Adaletin devletin temeli olduğunu, adaletin bulunmadığı yerde devletin çöktüğünü ancak şu anda devletin lekeli olduğunu savunan Kılıçdaroğlu, şu değerlendirmede bulundu:

"Çünkü bir kişi diyor ki, 'Yasama organı benim ağzıma bakacak, yani Meclis, yani 600 kişi gelecek seçilecek benim ağzıma bakacak, ben ne dersem ona göre karar verir.' E neden seçiyor 600 kişiyi o zaman? Para vermek için mi? Türkiye'yi getirmek istedikleri rejim budur, demokrasiyi yok etmek, tek adam rejimini getirmek. Düne kadar birbirlerini yiyorlardı şimdi yan yana geldiler. Kime bağırıyorlar? Kılıçdaroğlu'na. 'Eyy Kılıçdaroğlu' diye başlıyor, neden? Çünkü Kılıçdaroğlu, doğruları söylüyor, milleti kandırmıyor, yalan söylemiyor. O zat benimle yüzleşmek, görüşmek istiyor, 'Er meydanı' diyor. Senin istediğin televizyon kanalı, istediğin gazeteciler, senin istediğin orduyla gel. Gelmeyen namerttir."

Türkiye'de 20 Temmuz'da sivil darbe yapıldığını söylediğini hatırlatan Kılıçdaroğlu, bunun 12 Eylül'den farkının olmadığını savundu.

Türkiye'nin her tarafında OHAL ilan edilmesini eleştiren Kılıçdaroğlu, şunları söyledi:

"Türkiye'nin her tarafında OHAL ilan ettiler. Rize'de, Edirne'de OHAL'e ne gerek var. Hadi Ankara'yı anlarız, askerler burada kurulurlar darbe yaparlar. Çok kısa bir süre uygulayacağız diye söz verdiler. İki seneyi geçti çünkü parlamentoyu devre dışı bıraktılar. Birleşmiş Milletlere 16 Temmuz'da bir dilekçe verdiler, dediler ki 'Biz adil yargılama yapmayacağız, biz tutuklananlara insanca davranmayacağız yani işkence yapacağız'. Kime söylediler Birleşmiş Milletlere söylediler. Bizim tarihimizde bir ilktir bu. Yenikapı'da söyledim, kışlaya, camiye, adliyeye siyaseti sokmayın, siyaset ayrı bunlar ayrı. Şimdi yeniden bir askeri vesayeti getirmek istiyorlar, getiriyorlar. Kendi tek adam vesayetini güçlendirmek için Genelkurmay Başkanı ile saray sözcüsünün ziyareti anlamlıdır. Şimdi konuşmuyor ama bunun üzerinde duracağım. Bir kişi, tek adam rejimini güçlendirmek için tıpkı 28 Şubat'ta olduğu gibi bir vesayet kurdurmak istiyorsa buna şiddetle karşı çıkacağız."

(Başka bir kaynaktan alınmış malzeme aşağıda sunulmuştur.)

-- pv_equiv track=rewrite | github.com/samuelepapa/neural-field-arena | neural_dataset/utils.py | splits_to_names
-- ===== SOURCE A (Python) =====
-- from typing import Any, Callable, List, Optional, Sequence, Tuple, Union
--
-- def splits_to_names(split_sizes: Union[List[int], List[float]]) -> List[str]:
--     start_idx = 0
--     split_names = []
--     for split_size in split_sizes:
--         end_idx = start_idx + split_size
--         split_names.append(f"{start_idx}_{end_idx}")
--         start_idx = end_idx
--     return split_names
-- ===== SOURCE B (Python) =====
-- def splits_to_names(split_sizes):
--     bounds = [0]
--     for size in split_sizes:
--         bounds.append(bounds[-1] + size)
--     return [f"{s}_{e}" for s, e in zip(bounds, bounds[1:])]
-- ===== Notes on version B (the rewrite author's own statement) =====
-- stated objective: alternative
-- what changed: Replaces the running-accumulator loop that appends each name as it goes with a two-phase decomposition: first build the full boundary table [0, p1, p2, ...] of prefix sums, then format names in one pairwise zip pass over consecutive boundaries.
import Mathlib
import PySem

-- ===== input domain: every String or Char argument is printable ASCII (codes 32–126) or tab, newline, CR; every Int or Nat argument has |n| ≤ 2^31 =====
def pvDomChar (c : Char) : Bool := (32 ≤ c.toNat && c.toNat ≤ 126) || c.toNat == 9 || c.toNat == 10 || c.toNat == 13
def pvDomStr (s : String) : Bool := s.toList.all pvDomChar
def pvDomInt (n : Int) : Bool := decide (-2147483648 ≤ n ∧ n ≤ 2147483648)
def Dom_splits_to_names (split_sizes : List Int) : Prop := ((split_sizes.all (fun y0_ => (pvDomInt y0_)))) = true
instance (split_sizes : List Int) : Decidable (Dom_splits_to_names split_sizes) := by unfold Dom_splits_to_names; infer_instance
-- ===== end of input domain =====

-- B builds the full boundary table of prefix sums first and then formats names in a
-- pairwise zip pass, instead of A's single loop with a running start index (return values equal).

-- ===== PORT A =====
-- for split_size in split_sizes: end = start + size; names.append(f"{start}_{end}"); start = end
def splits_to_names (split_sizes : List Int) : List String :=
  (split_sizes.foldl
    (fun (st : Int × List String) split_size =>
      let end_idx := st.1 + split_size
      (end_idx, st.2 ++ [PySem.Int.toStr st.1 ++ "_" ++ PySem.Int.toStr end_idx]))
    (0, [])).2

-- ===== PORT B =====
-- bounds = [0]; for size: bounds.append(bounds[-1] + size); then zip consecutive boundaries
def splits_to_names_alt (split_sizes : List Int) : List String :=
  let bounds : List Int :=
    split_sizes.foldl (fun acc size => acc ++ [PySem.List.pyGetD acc (-1) 0 + size]) [0]
  (bounds.zip bounds.tail).map (fun p => PySem.Int.toStr p.1 ++ "_" ++ PySem.Int.toStr p.2)

-- ===== PRECONDITION & SPEC =====
def Spec_splits_to_names (split_sizes : List Int) (out : List String) : Prop := out = splits_to_names_alt split_sizes
instance (split_sizes : List Int) (out : List String) : Decidable (Spec_splits_to_names split_sizes out) := by unfold Spec_splits_to_names; infer_instance

-- ===== CLAIM (what is proved, stated in full; the proofs are below) =====
def Claim_equal_splits_to_names : Prop := ∀ (split_sizes : List Int), Dom_splits_to_names split_sizes → Spec_splits_to_names split_sizes (splits_to_names split_sizes)

-- ===== LEMMAS AND PROOFS =====

/-- Reference recursion: the names starting from offset `s`. -/
def namesFrom (s : Int) : List Int → List String
  | [] => []
  | x :: xs => (PySem.Int.toStr s ++ "_" ++ PySem.Int.toStr (s + x)) :: namesFrom (s + x) xs

/-- Reference recursion: the prefix-sum boundaries after offset `s` (exclusive of `s`). -/
def boundsFrom (s : Int) : List Int → List Int
  | [] => []
  | x :: xs => (s + x) :: boundsFrom (s + x) xs

theorem foldlA_eq_namesFrom (l : List Int) :
    ∀ (s : Int) (acc : List String),
      (l.foldl
        (fun (st : Int × List String) split_size =>
          let end_idx := st.1 + split_size
          (end_idx, st.2 ++ [PySem.Int.toStr st.1 ++ "_" ++ PySem.Int.toStr end_idx]))
        (s, acc)).2 = acc ++ namesFrom s l := by
  induction l with
  | nil => intro s acc; simp [namesFrom]
  | cons x xs ih =>
      intro s acc
      simp only [List.foldl_cons, namesFrom]
      rw [ih]
      simp

theorem foldlB_eq_boundsFrom (l : List Int) :
    ∀ (b : List Int) (s : Int),
      (l.foldl (fun acc size => acc ++ [PySem.List.pyGetD acc (-1) 0 + size]) (b ++ [s]))
        = b ++ s :: boundsFrom s l := by
  induction l with
  | nil => intro b s; simp [boundsFrom]
  | cons x xs ih =>
      intro b s
      simp only [List.foldl_cons, boundsFrom]
      rw [PySem.List.pyGetD_neg_one_append_singleton]
      rw [ih (b ++ [s]) (s + x)]
      simp

theorem zip_boundsFrom (l : List Int) :
    ∀ (s : Int),
      (((s :: boundsFrom s l).zip (boundsFrom s l)).map
        (fun p => PySem.Int.toStr p.1 ++ "_" ++ PySem.Int.toStr p.2)) = namesFrom s l := by
  induction l with
  | nil => intro s; simp [boundsFrom, namesFrom]
  | cons x xs ih =>
      intro s
      simp only [boundsFrom, namesFrom, List.zip_cons_cons, List.map_cons]
      exact congrArg _ (ih (s + x))

-- ===== VERDICT (by name: the statement is the Claim_ definition above) =====
theorem splits_to_names_spec : Claim_equal_splits_to_names := by
  intro l _
  unfold Spec_splits_to_names splits_to_names splits_to_names_alt
  rw [foldlA_eq_namesFrom]
  have hb := foldlB_eq_boundsFrom l [] 0
  simp only [List.nil_append] at hb
  simp only [hb, List.tail_cons, List.nil_append]
  exact (zip_boundsFrom l 0).symm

CHP Genel Başkanı Kılıçdaroğlu, ekonominin iyi gitmediğini, devletin tefecilere teslim edildiğini, ekonomiyi tefecilerin yönettiğini ileri sürdü.

Son 15 yılda Londra'daki bir grup faiz lobisine 150 milyar lira faiz ödendiğini, faiz oranlarının düşürülmesi gerektiğini dile getiren Kılıçdaroğlu, işsizlik sorunu yüzünden kendisini yakan insanlar olduğunu anlattı.

24 Haziran'da yapılacak seçimlerin önemine dikkati çeken Kılıçdaroğlu, "24 Haziran'a kadar hiçbir il başkanı, ilçe başkanı rahat uyumayacak, sokak sokak, cadde cadde, gezecek anlatacak. 'Efendim ben rahatıma düşkünüm öğleden sonra çalışacağım' diyorsanız, il, ilçe başkanlığını bırakın oraya başka biri gelsin. Ben size bütün il ve ilçe başkanlarına söz veriyorum. 24 saat, 36 saat, asla ve asla Türkmenlere, yörüklere söz verdim. Yörük Ali Efe nasıl çalışıyorsa onun gibi çalışacağım." ifadelerini kullandı.

- "Biz aydınlık bir Türkiye istiyoruz"

Kılıçdaroğlu, Türkiye'de huzurun bozulduğunu iddia ederek, "Biz aydınlık bir Türkiye istiyoruz, beraber yaşamak istiyoruz. huzur içinde yaşamak istiyoruz." dedi.

Tefeciye para ödeyen değil üreten bir Türkiye istediklerini belirten Kemal Kılıçdaroğlu, konuşmasını şöyle tamamladı:

"Fabrikaları satıyorlar tefeciye faiz ödemek için. Cumhuriyetin kuruluşunda Sümer Bank'ı, Eti Bank'ı hepsini sattılar, tefecilere faiz ödemek için. Tefecilerden para almadan artık ekonomiyi götüremiyorlar. yönetemiyorlar. Bunu artık herkesin bir şekilde anlaması lazım. Bütün mütedeyyin kardeşlerime sesleniyorum, bu iktidara vereceğin her oy günaha ortak olman demektir, eğer 'tefeciye para ödensin bu Müslümanlıkta makul bir olaydır' diyorsan sözüm sana değil, istediğine ver ama 'ben mütedeyyin bir insanım ve bir hükümet tefeciye yakayı kaptırmışsa bu doğru değildir, bundan Türkiye'yi kurtarmamız lazım' diyorsan dönüp yüzünü halka bakmalısın. Halkın partisine bakacaksın, namuslu insanlara bakacaksın, faize karşı çıkanlara bakacaksın, tefeciye karşı çıkana bakacaksın, evet bankacılık olacak, makul faiz, evet makul faiz de olacak, faizsiz banka o da olacak ama yaka tefeciye kaptırıldıysa o ülke iflah olmaz. geldiğimiz nokta budur."

Programa CHP Genel Sekreteri Akif Hamzaçebi, genel başkan yardımcıları Bülent Tezcan, Çetin Osman Budak, Faik Öztrak, Onursal Adıgüzel, milletvekilleri, parti meclis üyeleri ve il başkanları katıldı.

CHP'den İYİ Parti'ye geçen 15 milletvekilden biri olan Kayseri Milletvekili Çetin Arık da basına kapalı bölümde toplantıya katıldı.